They'd roped us in for a bunch of different shows (they seriously couldn't get over the fact that a bunch of guys from Australia playing afro-beat had come to Lagos and were actually pretty proud of it.  Which was cool) so the next morning we were back to be guests on a Mornings With Bert Newton style show where we sat indulged in awkward, earnest conversation about the awesomeness of both ourselves and Nigeria.  We were also interviewed for a travel program in which Zvi was somewhat coerced into proposing marriage to his lady-friend, which I have heard very little (read: nothing) about since.

But anyway I digress... it was after this that we decided to go find some records so we headed to a shopping area we had heard mentioned as a place we could find a little something.  But an hour or so of fruitless wandering saw our spirits dipping so we stopped across from a underpass/bus stop to discuss our next move.  A man came out of a car yard saying he had seen us on TV and asked us what we were doing wandering around in this dodgy area.  When we told him we were chasing old records he immediately lead us across the road, under the bridge and deep into a wooden, shanty town area.  
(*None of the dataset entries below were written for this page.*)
-- pv_equiv track=rewrite | github.com/mellery/project_euler | problem37.py | can_be_truncatable
-- ===== SOURCE A (Python) =====
-- def can_be_truncatable(n):
--     """Quick filter: truncatable primes can only contain digits 1,2,3,5,7,9"""
--     s = str(n)
--     # First digit can be 2,3,5,7 (must be prime)
--     # Middle digits can be 1,3,7,9 (even digits and 5 would create composite truncations)
--     # Last digit can be 3,7 (must be prime and odd, excluding 5)
--
--     if len(s) == 1:
--         return False
--
--     # First digit must be prime
--     if s[0] not in '2357':
--         return False
--
--     # Last digit must be 3 or 7 (prime and not 2 or 5)
--     if s[-1] not in '37':
--         return False
--
--     # Middle digits cannot be 0,2,4,5,6,8 as they would create composites
--     for i in range(1, len(s)-1):
--         if s[i] not in '1379':
--             return False
--
--     return True
-- ===== SOURCE B (Python) =====
-- def can_be_truncatable(n):
--     """Quick filter: truncatable primes can only contain digits 1,2,3,5,7,9"""
--     # One-pass DFA for the pattern [2357][1379]*[37] run over str(n):
--     # no length test, no first/last indexing -- acceptance falls out of the run.
--     DEAD, START, FIRST, MID, ACCEPT = -1, 0, 1, 2, 3
--     state = START
--     for c in str(n):
--         if state == START:
--             state = FIRST if c in '2357' else DEAD
--         elif state == DEAD:
--             break
--         else:  # FIRST, MID and ACCEPT share the same transitions
--             state = ACCEPT if c in '37' else (MID if c in '19' else DEAD)
--     return state == ACCEPT
-- ===== Notes on version B (the rewrite author's own statement) =====
-- stated objective: alternative
-- what changed: B replaces A's staged positional guards (length check, first char, last char, index loop over the middle) by a single-pass finite-automaton run: a state accumulator driven over str(n) by the DFA of the pattern [2357][1379]*[37], returning whether the run ends in the accepting state.
import Mathlib
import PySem

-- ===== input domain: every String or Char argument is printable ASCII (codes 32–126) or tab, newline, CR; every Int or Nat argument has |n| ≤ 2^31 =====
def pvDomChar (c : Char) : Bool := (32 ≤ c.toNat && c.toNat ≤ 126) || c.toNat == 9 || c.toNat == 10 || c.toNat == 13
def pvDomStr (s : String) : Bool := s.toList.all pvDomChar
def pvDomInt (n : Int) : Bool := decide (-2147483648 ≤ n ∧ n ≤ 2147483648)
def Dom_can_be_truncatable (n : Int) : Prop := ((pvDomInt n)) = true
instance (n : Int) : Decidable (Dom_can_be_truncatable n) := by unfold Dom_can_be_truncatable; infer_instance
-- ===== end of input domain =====

-- B replaces A's positional guards on str(n) by a one-pass DFA run for [2357][1379]*[37]; same result.

-- ===== PORT A =====
-- s[0] / s[-1] / s[i] are always in range here (str(n) is nonempty, and length ≥ 2 past the
-- first guard), so pyGetD with a dummy default is exact.
def can_be_truncatable (n : Int) : Bool :=
  let s := PySem.Int.toChars n
  if PySem.List.len s = 1 then false
  else if !(decide (PySem.List.pyGetD s 0 ' ' ∈ (['2','3','5','7'] : List Char))) then false
  else if !(decide (PySem.List.pyGetD s (-1) ' ' ∈ (['3','7'] : List Char))) then false
  else (PySem.List.pyRange 1 (PySem.List.len s - 1) 1).all
         (fun i => decide (PySem.List.pyGetD s i ' ' ∈ (['1','3','7','9'] : List Char)))

-- ===== PORT B =====
-- the `for c in str(n)` loop of Source B: states DEAD=-1, START=0, FIRST=1, MID=2, ACCEPT=3;
-- `break` on DEAD is the early return of -1.
def pvDfaRun : Int → List Char → Int
  | state, [] => state
  | state, c :: cs =>
    if state = 0 then
      pvDfaRun (if c ∈ (['2','3','5','7'] : List Char) then 1 else -1) cs
    else if state = -1 then -1
    else
      pvDfaRun (if c ∈ (['3','7'] : List Char) then 3
                else if c ∈ (['1','9'] : List Char) then 2 else -1) cs

def can_be_truncatable_alt (n : Int) : Bool :=
  decide (pvDfaRun 0 (PySem.Int.toChars n) = 3)

-- ===== PRECONDITION & SPEC =====
def Spec_can_be_truncatable (n : Int) (out : Bool) : Prop := out = can_be_truncatable_alt n
instance (n : Int) (out : Bool) : Decidable (Spec_can_be_truncatable n out) := by unfold Spec_can_be_truncatable; infer_instance

-- ===== CLAIM (what is proved, stated in full; the proofs are below) =====
def Claim_equal_can_be_truncatable : Prop := ∀ (n : Int), Dom_can_be_truncatable n → Spec_can_be_truncatable n (can_be_truncatable n)

-- ===== LEMMAS AND PROOFS =====

lemma pvRun_dead (cs : List Char) : pvDfaRun (-1) cs = -1 := by
  cases cs <;> simp [pvDfaRun]

-- a live run over ms ++ [cl] accepts iff every ms-char is a middle digit and cl is a final digit
lemma pvRun_snoc (cl : Char) : ∀ (ms : List Char) (s : Int), (s = 1 ∨ s = 2 ∨ s = 3) →
    decide (pvDfaRun s (ms ++ [cl]) = 3)
      = ((ms.all (fun c => decide (c ∈ (['1','3','7','9'] : List Char))))
          && decide (cl ∈ (['3','7'] : List Char))) := by
  intro ms
  induction ms with
  | nil =>
    intro s hs
    have h0 : ¬ s = 0 := by rcases hs with h|h|h <;> omega
    have h1 : ¬ s = -1 := by rcases hs with h|h|h <;> omega
    simp only [List.nil_append, pvDfaRun, h0, h1, if_false]
    by_cases hc : cl ∈ (['3','7'] : List Char)
    · simp [hc]
    · by_cases hc2 : cl ∈ (['1','9'] : List Char) <;> simp [hc, hc2]
  | cons m ms ih =>
    intro s hs
    have h0 : ¬ s = 0 := by rcases hs with h|h|h <;> omega
    have h1 : ¬ s = -1 := by rcases hs with h|h|h <;> omega
    simp only [List.cons_append, pvDfaRun, if_neg h0, if_neg h1]
    by_cases hm : m ∈ (['3','7'] : List Char)
    · rw [if_pos hm, ih 3 (by omega)]
      have hd : decide (m ∈ (['1','3','7','9'] : List Char)) = true := by
        simp only [List.mem_cons, List.not_mem_nil] at hm ⊢; simp; tauto
      simp only [List.all_cons, hd, Bool.true_and]
    · rw [if_neg hm]
      by_cases hm2 : m ∈ (['1','9'] : List Char)
      · rw [if_pos hm2, ih 2 (by omega)]
        have hd : decide (m ∈ (['1','3','7','9'] : List Char)) = true := by
          simp only [List.mem_cons, List.not_mem_nil] at hm2 ⊢; simp; tauto
        simp only [List.all_cons, hd, Bool.true_and]
      · rw [if_neg hm2, pvRun_dead]
        have hd : decide (m ∈ (['1','3','7','9'] : List Char)) = false := by
          simp only [List.mem_cons, List.not_mem_nil] at hm hm2 ⊢; simp; tauto
        simp only [List.all_cons, hd, Bool.false_and]
        decide

-- A's middle-digit loop over indices equals a sublist scan.
lemma pvLoop_eq : ∀ (k a : Nat) (s : List Char), a + k ≤ s.length →
    ((PySem.List.pyRange (a : Int) ((a + k : Nat) : Int) 1).all
        (fun i => decide (PySem.List.pyGetD s i ' ' ∈ (['1','3','7','9'] : List Char))))
      = ((s.drop a).take k).all (fun c => decide (c ∈ (['1','3','7','9'] : List Char))) := by
  intro k
  induction k with
  | zero =>
    intro a s _
    have : ¬ ((a : Int) < ((a + 0 : Nat) : Int)) := by omega
    simp [PySem.List.pyRange]
  | succ k ih =>
    intro a s hs
    have hcons : PySem.List.pyRange (a : Int) ((a + (k + 1) : Nat) : Int) 1
        = (a : Int) :: PySem.List.pyRange ((a : Int) + 1) ((a + (k + 1) : Nat) : Int) 1 := by
      exact PySem.List.pyRange_one_cons (by omega)
    have ha : a < s.length := by omega
    have hdrop : s.drop a = s[a] :: s.drop (a + 1) := List.drop_eq_getElem_cons ha
    have hcast : ((a : Int) + 1) = ((a + 1 : Nat) : Int) := by omega
    have hstop : ((a + (k + 1) : Nat) : Int) = (((a + 1) + k : Nat) : Int) := by omega
    rw [hcons, List.all_cons, hcast, hstop, ih (a + 1) s (by omega), hdrop, List.take_succ_cons,
      List.all_cons]
    simp [PySem.List.pyGetD_natCast, List.getD_eq_getElem?_getD, ha]

-- the two programs agree on ANY character list in place of str(n)
lemma pvMain (s : List Char) :
    (if PySem.List.len s = 1 then false
     else if !(decide (PySem.List.pyGetD s 0 ' ' ∈ (['2','3','5','7'] : List Char))) then false
     else if !(decide (PySem.List.pyGetD s (-1) ' ' ∈ (['3','7'] : List Char))) then false
     else (PySem.List.pyRange 1 (PySem.List.len s - 1) 1).all
            (fun i => decide (PySem.List.pyGetD s i ' ' ∈ (['1','3','7','9'] : List Char))))
    = decide (pvDfaRun 0 s = 3) := by
  match s with
  | [] =>
    simp [PySem.List.len, pvDfaRun, PySem.List.pyGetD, PySem.List.pyGet?, PySem.List.pyIdx?]
  | [c] =>
    rw [if_pos (by simp [PySem.List.len])]
    by_cases hc : c ∈ (['2','3','5','7'] : List Char) <;>
      simp [pvDfaRun, hc]
  | c0 :: c1 :: cs =>
    obtain ⟨ms, cl, hms⟩ : ∃ ms cl, (c1 :: cs) = ms ++ [cl] := by
      refine ⟨(c1 :: cs).dropLast, (c1 :: cs).getLast (by simp), ?_⟩
      exact (List.dropLast_append_getLast (by simp)).symm
    rw [show c0 :: c1 :: cs = c0 :: (ms ++ [cl]) by rw [← hms]]
    have hlen : (c0 :: (ms ++ [cl])).length = ms.length + 2 := by simp
    rw [if_neg (by simp [PySem.List.len, hlen]; omega)]
    have hget0 : PySem.List.pyGetD (c0 :: (ms ++ [cl])) 0 ' ' = c0 := by
      rw [PySem.List.pyGetD_ofNat']; simp
    have hgetLast : PySem.List.pyGetD (c0 :: (ms ++ [cl])) (-1) ' ' = cl := by
      simp [PySem.List.pyGetD, PySem.List.pyGet?, PySem.List.pyIdx?]
    rw [hget0, hgetLast]
    by_cases h0 : c0 ∈ (['2','3','5','7'] : List Char)
    · rw [if_neg (by simp [h0])]
      have hB : pvDfaRun 0 (c0 :: (ms ++ [cl])) = pvDfaRun 1 (ms ++ [cl]) := by
        simp [pvDfaRun, h0]
      rw [hB]
      have hloop : ((PySem.List.pyRange 1 (PySem.List.len (c0 :: (ms ++ [cl])) - 1) 1).all
            (fun i => decide (PySem.List.pyGetD (c0 :: (ms ++ [cl])) i ' '
                ∈ (['1','3','7','9'] : List Char))))
          = ms.all (fun c => decide (c ∈ (['1','3','7','9'] : List Char))) := by
        have hcast : PySem.List.len (c0 :: (ms ++ [cl])) - 1 = ((1 + ms.length : Nat) : Int) := by
          simp [PySem.List.len, hlen]; omega
        have hpre : (1 : Nat) + ms.length ≤ (c0 :: (ms ++ [cl])).length := by
          simp [hlen]; omega
        have h' := pvLoop_eq ms.length 1 (c0 :: (ms ++ [cl])) hpre
        push_cast at h'
        rw [hcast]
        push_cast
        rw [h']
        simp [List.take_left']
      rw [hloop, pvRun_snoc cl ms 1 (by omega)]
      by_cases hL : cl ∈ (['3','7'] : List Char) <;> simp [hL]
    · rw [if_pos (by simp [h0])]
      have hB : pvDfaRun 0 (c0 :: (ms ++ [cl])) = pvDfaRun (-1) (ms ++ [cl]) := by
        simp [pvDfaRun, h0]
      rw [hB, pvRun_dead]
      simp

-- ===== VERDICT (by name: the statement is the Claim_ definition above) =====
theorem can_be_truncatable_spec : Claim_equal_can_be_truncatable := by
  intro n _
  unfold Spec_can_be_truncatable can_be_truncatable can_be_truncatable_alt
  exact pvMain (PySem.Int.toChars n)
Now I don't know if you have heard about the reputation of Nigerian's as being the kings of the scammers (something they seem to be quite proud of) but it's a reputation 

that exists for good reason.  The always are trying to scam you but if you call them on it they will always just give you a can't-blame-a-kid-for-trying-smile, it's ingrained in them I swear but it's actually a bit funny when you're there.  In fact once I was at an Internet cafe and looked over the shoulders of the men either side of me and they were BOTH actually sending out mass Nigerian bank scam emails.  It was so hard not to laugh out loud.

So as we negotiated this series of tiny alleyways, in the back of my mind I began considering this and the fact that we were not only following a Nigerian but a secondhand car salesman at that, into god knows where and possibly to our doom.  But no we arrive at our destination and much to my joy it is a little shack filled floor to wall with Nigerian recordings, mostly highlife but plenty of the good stuff too.  

 OG Fela's for all

Unfortunately it was a business that would record any LP they had and give it to you on a cassette tape but the owner said we could purchase any record we found doubles of.  We started on the Fela section (about 100 records and pretty much any Fela record I had ever seen) where we got about 8 original pressings, including a Zombie for me.  I also dug up 

a Funkees LP, the Bunzu Soundz, a Mebusas and few others making it a pretty successful mission.  The guys who ran the store were great too, I asked them a few questions about different records and artists and they were happy to answer, in fact one of them was related (I can't remember how) to 'Prince' Joni Haastrap from Monomono.  As a result he wouldn't sell me any of their records though, dammit.  Of course the hardest part was trying to negotiate an appropriate price whilst trying not to look too excited.  These are a couple of the records I found in there

Download (320kbps): Ofege - 'Nobody Fails' (EMI LP 'Try And Love' 1973)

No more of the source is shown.